- Directed by: Riccardo Freda
- Screenplay by: Bertrand Tavernier
- Based on: Coplan fai peau neuve by Paul Kenny
- Produced by: Robert de Nesle; Edmondo Amati; Alfonso Balcázar;
- Starring: Lang Jeffries; Sabine Sun; José María Caffarel; Robert Party;
- Cinematography: Paul Soulignac; Juan Gelpí;
- Edited by: Claude Gros; Vincenzo Tomassi; Teresa Alcocer;
- Music by: Jacques Lacome
- Production companies: Comptoir Français du Film Production; Fida Cinematografica; Producciones Cinematográficas Balcázar;
- Distributed by: C.F.F.P.; Fida;
- Release dates: 10 February 1967 (France); 29 July 1967 (Italy); 11 August 1967 (Spain);
- Running time: 97 minutes
- Countries: France; Italy; Spain;

= Mexican Slayride (film) =

Mexican Slayride (Coplan ouvre le feu à Mexico, Moresque - Obiettivo allucinante, Entre las redes) is a 1967 Eurospy film directed by Riccardo Freda and starring Lang Jeffries.

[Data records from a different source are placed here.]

-- pv_equiv track=rewrite | github.com/ThomasGorges/pasal | paper/source/utility/loader.py | calculate_db_indices
-- ===== SOURCE A (Python) =====
-- def calculate_db_indices(datasets, pyrfume_odors):
--     start_indices, end_indices = {}, {}
--
--     start_idx = 0
--     end_idx = start_idx
--
--     for db_name in datasets:
--         if db_name == 'dream_mean' or db_name == 'dream_std':
--             num_classes = 21
--         else:
--             num_classes = len(pyrfume_odors[db_name])
--
--         end_idx += num_classes
--
--         start_indices[db_name] = start_idx
--         end_indices[db_name] = end_idx
--
--         start_idx = end_idx
--
--     return start_indices, end_indices
-- ===== SOURCE B (Python) =====
-- def calculate_db_indices(datasets, pyrfume_odors):
--     def size(db):
--         return 21 if db in ('dream_mean', 'dream_std') else len(pyrfume_odors[db])
--
--     def triples(remaining, offset):
--         if not remaining:
--             return []
--         db, *rest = remaining
--         n = size(db)
--         return [(db, offset, offset + n)] + triples(rest, offset + n)
--
--     ts = triples(datasets, 0)
--     return {db: s for db, s, _ in ts}, {db: e for db, _, e in ts}
-- ===== Notes on version B (the rewrite author's own statement) =====
-- stated objective: alternative
-- what changed: Replaces A's imperative loop that mutates two dicts and two running counters by a pure recursion on the dataset list producing (name, start, end) triples, from which the two dicts are assembled afterwards by comprehensions.
import Mathlib
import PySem

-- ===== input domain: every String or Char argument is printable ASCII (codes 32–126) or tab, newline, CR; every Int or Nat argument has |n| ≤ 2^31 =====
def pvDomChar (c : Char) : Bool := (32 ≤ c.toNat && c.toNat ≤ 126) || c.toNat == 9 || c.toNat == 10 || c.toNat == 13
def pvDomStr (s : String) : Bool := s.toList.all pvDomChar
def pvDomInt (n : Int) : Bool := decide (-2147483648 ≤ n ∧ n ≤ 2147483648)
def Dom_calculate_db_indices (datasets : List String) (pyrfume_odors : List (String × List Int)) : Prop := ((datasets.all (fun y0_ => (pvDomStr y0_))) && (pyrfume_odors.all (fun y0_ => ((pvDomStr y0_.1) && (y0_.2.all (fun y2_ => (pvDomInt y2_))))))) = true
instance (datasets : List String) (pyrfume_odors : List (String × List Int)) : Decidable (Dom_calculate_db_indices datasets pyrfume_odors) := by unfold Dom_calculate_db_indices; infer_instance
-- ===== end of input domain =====

-- B replaces A's imperative dict-mutating loop by a pure recursion producing (name, start, end) triples, then assembles the dicts; alternative decomposition, same cost.

-- ===== PORT A =====
-- single loop carrying (start_indices, end_indices, start_idx, end_idx)
def calculate_db_indices (datasets : List String) (pyrfume_odors : List (String × List Int)) : (List (String × Int)) × (List (String × Int)) :=
  let st := datasets.foldl
    (fun (st : PySem.Dict String Int × PySem.Dict String Int × Int × Int) db_name =>
      let num_classes : Int :=
        if db_name == "dream_mean" || db_name == "dream_std" then 21
        else ((((PySem.Dict.mk pyrfume_odors).get? db_name).getD []).length : Int)
      let end_idx := st.2.2.2 + num_classes
      (st.1.insert db_name st.2.2.1, st.2.1.insert db_name end_idx, end_idx, end_idx))
    (PySem.Dict.empty, PySem.Dict.empty, 0, 0)
  (st.1.items, st.2.1.items)

-- ===== PORT B =====
-- size(db) helper of Source B
def pvAltSize (pyrfume_odors : List (String × List Int)) (db : String) : Int :=
  if db == "dream_mean" || db == "dream_std" then 21
  else ((((PySem.Dict.mk pyrfume_odors).get? db).getD []).length : Int)

-- triples(remaining, offset) helper of Source B: pure recursion on the list
def pvAltTriples (pyrfume_odors : List (String × List Int)) (offset : Int) :
    List String → List (String × Int × Int)
  | [] => []
  | db :: rest =>
    let n := pvAltSize pyrfume_odors db
    (db, offset, offset + n) :: pvAltTriples pyrfume_odors (offset + n) rest

def calculate_db_indices_alt (datasets : List String) (pyrfume_odors : List (String × List Int)) : (List (String × Int)) × (List (String × Int)) :=
  let ts := pvAltTriples pyrfume_odors 0 datasets
  -- the two dict comprehensions
  let si := ts.foldl (fun (d : PySem.Dict String Int) t => d.insert t.1 t.2.1) PySem.Dict.empty
  let ei := ts.foldl (fun (d : PySem.Dict String Int) t => d.insert t.1 t.2.2) PySem.Dict.empty
  (si.items, ei.items)

-- ===== PRECONDITION & SPEC =====
-- Pre_ excludes exactly the inputs where Python A raises KeyError: a dataset name other
-- than 'dream_mean'/'dream_std' that is not a key of pyrfume_odors.
def Pre_calculate_db_indices (datasets : List String) (pyrfume_odors : List (String × List Int)) : Prop :=
  (datasets.all (fun db =>
    db == "dream_mean" || db == "dream_std" || (pyrfume_odors.map (·.1)).contains db)) = true
instance (datasets : List String) (pyrfume_odors : List (String × List Int)) : Decidable (Pre_calculate_db_indices datasets pyrfume_odors) := by unfold Pre_calculate_db_indices; infer_instance

def pvWitness_calculate_db_indices : List String × (List (String × List Int)) :=
  (["dream_mean", "musk"], [("musk", [1, 2, 3])])

def Spec_calculate_db_indices (datasets : List String) (pyrfume_odors : List (String × List Int)) (out : (List (String × Int)) × (List (String × Int))) : Prop := out = calculate_db_indices_alt datasets pyrfume_odors
instance (datasets : List String) (pyrfume_odors : List (String × List Int)) (out : (List (String × Int)) × (List (String × Int))) : Decidable (Spec_calculate_db_indices datasets pyrfume_odors out) := by unfold Spec_calculate_db_indices; infer_instance

-- ===== CLAIM (what is proved, stated in full; the proofs are below) =====
def Claim_equal_calculate_db_indices : Prop := ∀ (datasets : List String) (pyrfume_odors : List (String × List Int)), Dom_calculate_db_indices datasets pyrfume_odors → Pre_calculate_db_indices datasets pyrfume_odors → Spec_calculate_db_indices datasets pyrfume_odors (calculate_db_indices datasets pyrfume_odors)

-- ===== LEMMAS AND PROOFS =====

-- A's loop, generalized: it produces the two insert-folds over B's triples list
theorem loopA_eq (po : List (String × List Int)) (ds : List String)
    (si ei : PySem.Dict String Int) (e : Int) :
    ds.foldl
      (fun (st : PySem.Dict String Int × PySem.Dict String Int × Int × Int) db_name =>
        let num_classes : Int :=
          if db_name == "dream_mean" || db_name == "dream_std" then 21
          else ((((PySem.Dict.mk po).get? db_name).getD []).length : Int)
        let end_idx := st.2.2.2 + num_classes
        (st.1.insert db_name st.2.2.1, st.2.1.insert db_name end_idx, end_idx, end_idx))
      (si, ei, e, e)
    = ((pvAltTriples po e ds).foldl (fun d t => d.insert t.1 t.2.1) si,
       (pvAltTriples po e ds).foldl (fun d t => d.insert t.1 t.2.2) ei,
       e + (ds.map (pvAltSize po)).sum, e + (ds.map (pvAltSize po)).sum) := by
  induction ds generalizing si ei e with
  | nil => simp [pvAltTriples]
  | cons db rest ih =>
    simp only [List.foldl_cons, List.map_cons, List.sum_cons, pvAltTriples]
    rw [ih]
    simp [pvAltSize]
    ring_nf

theorem calc_eq (datasets : List String) (pyrfume_odors : List (String × List Int)) :
    calculate_db_indices datasets pyrfume_odors = calculate_db_indices_alt datasets pyrfume_odors := by
  unfold calculate_db_indices calculate_db_indices_alt
  rw [loopA_eq pyrfume_odors datasets PySem.Dict.empty PySem.Dict.empty 0]

-- ===== VERDICT (by name: the statement is the Claim_ definition above) =====
theorem calculate_db_indices_spec : Claim_equal_calculate_db_indices := by
  intro ds po _ _
  unfold Spec_calculate_db_indices
  exact calc_eq ds po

It is based on the Paul Kenny's novel Coplan fait peau neuve and it is the fifth chapter in the Francis Coplan film series.

==Plot==
French SDECE agent Francis Coplan is given the task of finding priceless artwork stolen by the Germans in 1943 (including a Rembrandt). His investigations lead him to Mexico, where Coplan finds the paintings in the possession of a secret organization, which he will have to face-off to regain the paintings.

== Cast ==
- Lang Jeffries as Francis Coplan
- Sabine Sun as The Countess
- José María Caffarel as Langis
- Robert Party as le vieux
- Frank Oliveras as Fondane
- Guido Lollobrigida as Montez
- Guy Marly as Dr. Krauz
- Luciana Gilli as Maya
- Silvia Solar as Francine
- Osvaldo Genazzani

==Release==
Mexican Slayride was first released in France on 10 February 1967 where it was distributed theatrically by C.F.F.P. It later was distributed in Italy by Fida on 29 July 1967 as well as being released theatrically in Spain on 11 August 1967.